Recently, the official website of the CDE shows that the marketing authorization application for Eli Lilly's new Alzheimer's medication, donanemab, has been accepted. Earlier, the NMPA had granted Donanemab breakthrough therapy designation for the treatment of early symptomatic Alzheimer's disease, including mild cognitive impairment due to Alzheimer's and mild Alzheimer's disease.
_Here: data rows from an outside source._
-- pv_equiv track=rewrite | github.com/abinbaisil003/aptitude_test | evaluate_string.py | strcheck
-- ===== SOURCE A (Python) =====
-- def strcheck(str1, sub_str):
--     count=0
--     if len(str1) >= 8:
--         if any(ele.isupper() for ele in str1):
--             if any(char.isdigit() for char in str1):
--                 if any(not c.isalnum() for c in str1):
--                     for i in sub_str:
--                         if i in str1:
--                             count+=1
--                     if count==0:
--                         return True
--         return False
-- ===== SOURCE B (Python) =====
-- def strcheck(str1, sub_str):
--     if len(str1) < 8:
--         return None
--     has_upper = has_digit = has_special = False
--     for c in str1:
--         if c.isupper():
--             has_upper = True
--         if c.isdigit():
--             has_digit = True
--         if not c.isalnum():
--             has_special = True
--     return has_upper and has_digit and has_special and not any(s in str1 for s in sub_str)
-- ===== Notes on version B (the rewrite author's own statement) =====
-- stated objective: simpler
-- what changed: Early return on short passwords, then one fused pass over the string accumulating the three character-class flags (instead of three independent any() scans) and a single any() over sub_str replacing the counting loop; nested-if chain becomes one boolean expression.
import Mathlib
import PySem

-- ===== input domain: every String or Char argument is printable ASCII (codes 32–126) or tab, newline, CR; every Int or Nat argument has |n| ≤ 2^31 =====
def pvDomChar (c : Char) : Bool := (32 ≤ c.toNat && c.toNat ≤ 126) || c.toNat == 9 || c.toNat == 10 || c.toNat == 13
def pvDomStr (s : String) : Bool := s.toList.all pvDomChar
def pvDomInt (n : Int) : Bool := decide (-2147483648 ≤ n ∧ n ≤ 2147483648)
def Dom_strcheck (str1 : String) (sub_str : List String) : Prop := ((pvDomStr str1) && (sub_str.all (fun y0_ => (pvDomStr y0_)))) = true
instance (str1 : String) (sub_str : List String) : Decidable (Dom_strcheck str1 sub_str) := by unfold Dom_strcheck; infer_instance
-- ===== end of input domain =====

-- B: early return on short passwords, then one fused pass accumulating the three
-- character-class flags and a single any() over sub_str instead of the counting loop (simpler).


-- ===== PORT A =====
def strcheck (str1 : String) (sub_str : List String) : Option Bool :=
  -- count=0; if len(str1) >= 8: nested any() checks, counting loop, fall-through False; else None
  let count : Int := 0
  if PySem.Str.len str1 ≥ 8 then
    if str1.toList.any (fun ele => PySem.Chars.isupper ele) then
      if str1.toList.any (fun ch => PySem.Chars.isdigit ch) then
        if str1.toList.any (fun c => !PySem.Chars.isalnum c) then
          let count := sub_str.foldl (fun cnt i => if PySem.Str.isIn i str1 then cnt + 1 else cnt) count
          if count == 0 then some true else some false
        else some false
      else some false
    else some false
  else none

-- ===== PORT B =====
def strcheck_alt (str1 : String) (sub_str : List String) : Option Bool :=
  if PySem.Str.len str1 < 8 then none
  else
    let flags := str1.toList.foldl
      (fun (acc : Bool × Bool × Bool) c =>
        (if PySem.Chars.isupper c then true else acc.1,
         if PySem.Chars.isdigit c then true else acc.2.1,
         if !PySem.Chars.isalnum c then true else acc.2.2))
      (false, false, false)
    some (flags.1 && flags.2.1 && flags.2.2 &&
      !(sub_str.any (fun s => PySem.Str.isIn s str1)))

-- ===== PRECONDITION & SPEC =====
def Spec_strcheck (str1 : String) (sub_str : List String) (out : Option Bool) : Prop := out = strcheck_alt str1 sub_str
instance (str1 : String) (sub_str : List String) (out : Option Bool) : Decidable (Spec_strcheck str1 sub_str out) := by unfold Spec_strcheck; infer_instance

-- ===== CLAIM (what is proved, stated in full; the proofs are below) =====
def Claim_equal_strcheck : Prop := ∀ (str1 : String) (sub_str : List String), Dom_strcheck str1 sub_str → Spec_strcheck str1 sub_str (strcheck str1 sub_str)

-- ===== LEMMAS AND PROOFS =====

-- B's fused flag fold computes the three independent any() scans of A.
theorem flags_fold_eq (l : List Char) (a b c : Bool) :
    l.foldl (fun (acc : Bool × Bool × Bool) ch =>
        (if PySem.Chars.isupper ch then true else acc.1,
         if PySem.Chars.isdigit ch then true else acc.2.1,
         if !PySem.Chars.isalnum ch then true else acc.2.2)) (a, b, c)
    = (a || l.any (fun x => PySem.Chars.isupper x),
       b || l.any (fun x => PySem.Chars.isdigit x),
       c || l.any (fun x => !PySem.Chars.isalnum x)) := by
  induction l generalizing a b c with
  | nil => simp
  | cons h t ih =>
    simp only [List.foldl_cons, ih, List.any_cons]
    by_cases h1 : PySem.Chars.isupper h <;>
      by_cases h2 : PySem.Chars.isdigit h <;>
        by_cases h3 : PySem.Chars.isalnum h <;>
          simp [h1, h2, h3]

-- A's counting loop yields 0 exactly when no sub_str element occurs in str1.
theorem count_fold_eq_zero_iff (str1 : String) (l : List String) (c : Int) (hc : 0 ≤ c) :
    (l.foldl (fun cnt i => if PySem.Chars.isIn i.toList str1.toList then cnt + 1 else cnt) c = 0)
      ↔ (c = 0 ∧ l.any (fun s => PySem.Chars.isIn s.toList str1.toList) = false) := by
  induction l generalizing c with
  | nil => simp
  | cons h t ih =>
    simp only [List.foldl_cons, List.any_cons]
    cases hb : PySem.Chars.isIn h.toList str1.toList
    · rw [if_neg (by simp), ih c hc]
      simp
    · rw [if_pos (by simp), ih (c + 1) (by omega)]
      simp only [Bool.true_or]
      constructor
      · rintro ⟨h1, -⟩; omega
      · rintro ⟨-, h2⟩; simp at h2

-- ===== VERDICT (by name: the statement is the Claim_ definition above) =====
theorem strcheck_spec : Claim_equal_strcheck := by
  intro str1 sub_str _
  unfold Spec_strcheck strcheck strcheck_alt
  simp only [PySem.Str.isIn_eq, flags_fold_eq, Bool.false_or]
  by_cases hlen : PySem.Str.len str1 ≥ 8
  · have hlen' : ¬ PySem.Str.len str1 < 8 := by omega
    rw [if_pos hlen, if_neg hlen']
    by_cases h1 : str1.toList.any (fun x => PySem.Chars.isupper x) <;>
      by_cases h2 : str1.toList.any (fun x => PySem.Chars.isdigit x) <;>
        by_cases h3 : str1.toList.any (fun x => !PySem.Chars.isalnum x) <;>
          simp only [h1, h2, h3, Bool.true_and, Bool.false_and,
            Bool.and_false, Bool.and_true, if_true] <;>
          try rfl
    by_cases hin : sub_str.any (fun s => PySem.Chars.isIn s.toList str1.toList)
    · have hne : sub_str.foldl (fun cnt i => if PySem.Chars.isIn i.toList str1.toList then cnt + 1 else cnt) (0:Int) ≠ 0 := by
        intro h
        rw [count_fold_eq_zero_iff str1 sub_str 0 le_rfl] at h
        rw [hin] at h
        simp at h
      rw [if_neg (by simpa using hne), hin]
      rfl
    · have hz : sub_str.foldl (fun cnt i => if PySem.Chars.isIn i.toList str1.toList then cnt + 1 else cnt) (0:Int) = 0 := by
        rw [count_fold_eq_zero_iff str1 sub_str 0 le_rfl]
        exact ⟨rfl, by simpa using hin⟩
      rw [Bool.not_eq_true] at hin
      rw [if_pos (by simpa using hz), hin]
      rfl
  · rw [if_neg hlen, if_pos (by omega : PySem.Str.len str1 < 8)]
Donanemab (also known as monoclonal antibody) is a drug under research by Eli Lilly. This drug binds to the N3pG subtype of β-amyloid protein (3pE-modified Aβ), which aids in the elimination of β-amyloid plaques in the brains of Alzheimer's patients, thus improving their symptoms and signs and slowing the progression of the disease. In May this year, Eli Lilly announced that the phase III TRAILBLAZER-ALZ 2 study of Donanemab in treating early symptomatic Alzheimer's disease (AD) patients reached its primary endpoint. The results showed that Donanemab significantly slowed cognitive decline in early symptomatic AD patients, with nearly half of the subjects (47%) not experiencing disease progression (defined as no decline in the clinical dementia rating) within a year, compared to 29% for the placebo group. Eli Lilly submitted a marketing authorization application for Donanemab to the FDA in the second quarter, seeking accelerated approval.
TRAILBLAZER-ALZ 2 is a randomized, double-blind, placebo-controlled Phase III clinical trial. The primary population (n=1182) consists of patients with an average tau protein level and evident AD clinical symptoms. The primary endpoint is the change in the score of the AD Composite Scale (iADRS) from baseline to 18 months, which assesses the patient's cognitive ability and daily living skills. Key secondary endpoints include the baseline and 18-month Clinical Dementia Rating Scale (CDR-SB), which assesses the patient's cognitive ability, the AD Collaborative Study Daily Living Skills Scale (ADCS iADL), and the AD cognition scale (ADAS-Cog13). The results showed that, compared with the placebo group, the rate of decline in the iADRS scores of patients treated with Donanemab slowed by 35% (p<0.0001); at 18 months, the CDR-SB scores of the Donanemab group decreased by 36% slower than those of the placebo group (p<0.0001); the ADCS iADL scores showed that at 18 months, the rate of disease progression in the Donanemab group was delayed by 40% (p<0.0001). Furthermore, Donanemab reduced the risk of the disease progressing to the next stage by 39% (HR=0.61; p<0.001).
According to information disclosed by the synapse database, as of November 1, 2023, there is one 3pE-modified Aβ targeted drug under investigation, with three expected indications, researched by three organizations, involved in 18 clinical trials, and covered by three patents. New GLP-1 class drugs and Donanemab are the core pillars supporting Eli Lilly's market value of $500 billion. Donanemab has significantly slowed cognitive and functional declines in early symptomatic Alzheimer's disease patients who are β-amyloid positive and reduced the risk of disease progression. Once approved, this drug is expected to be a blockbuster.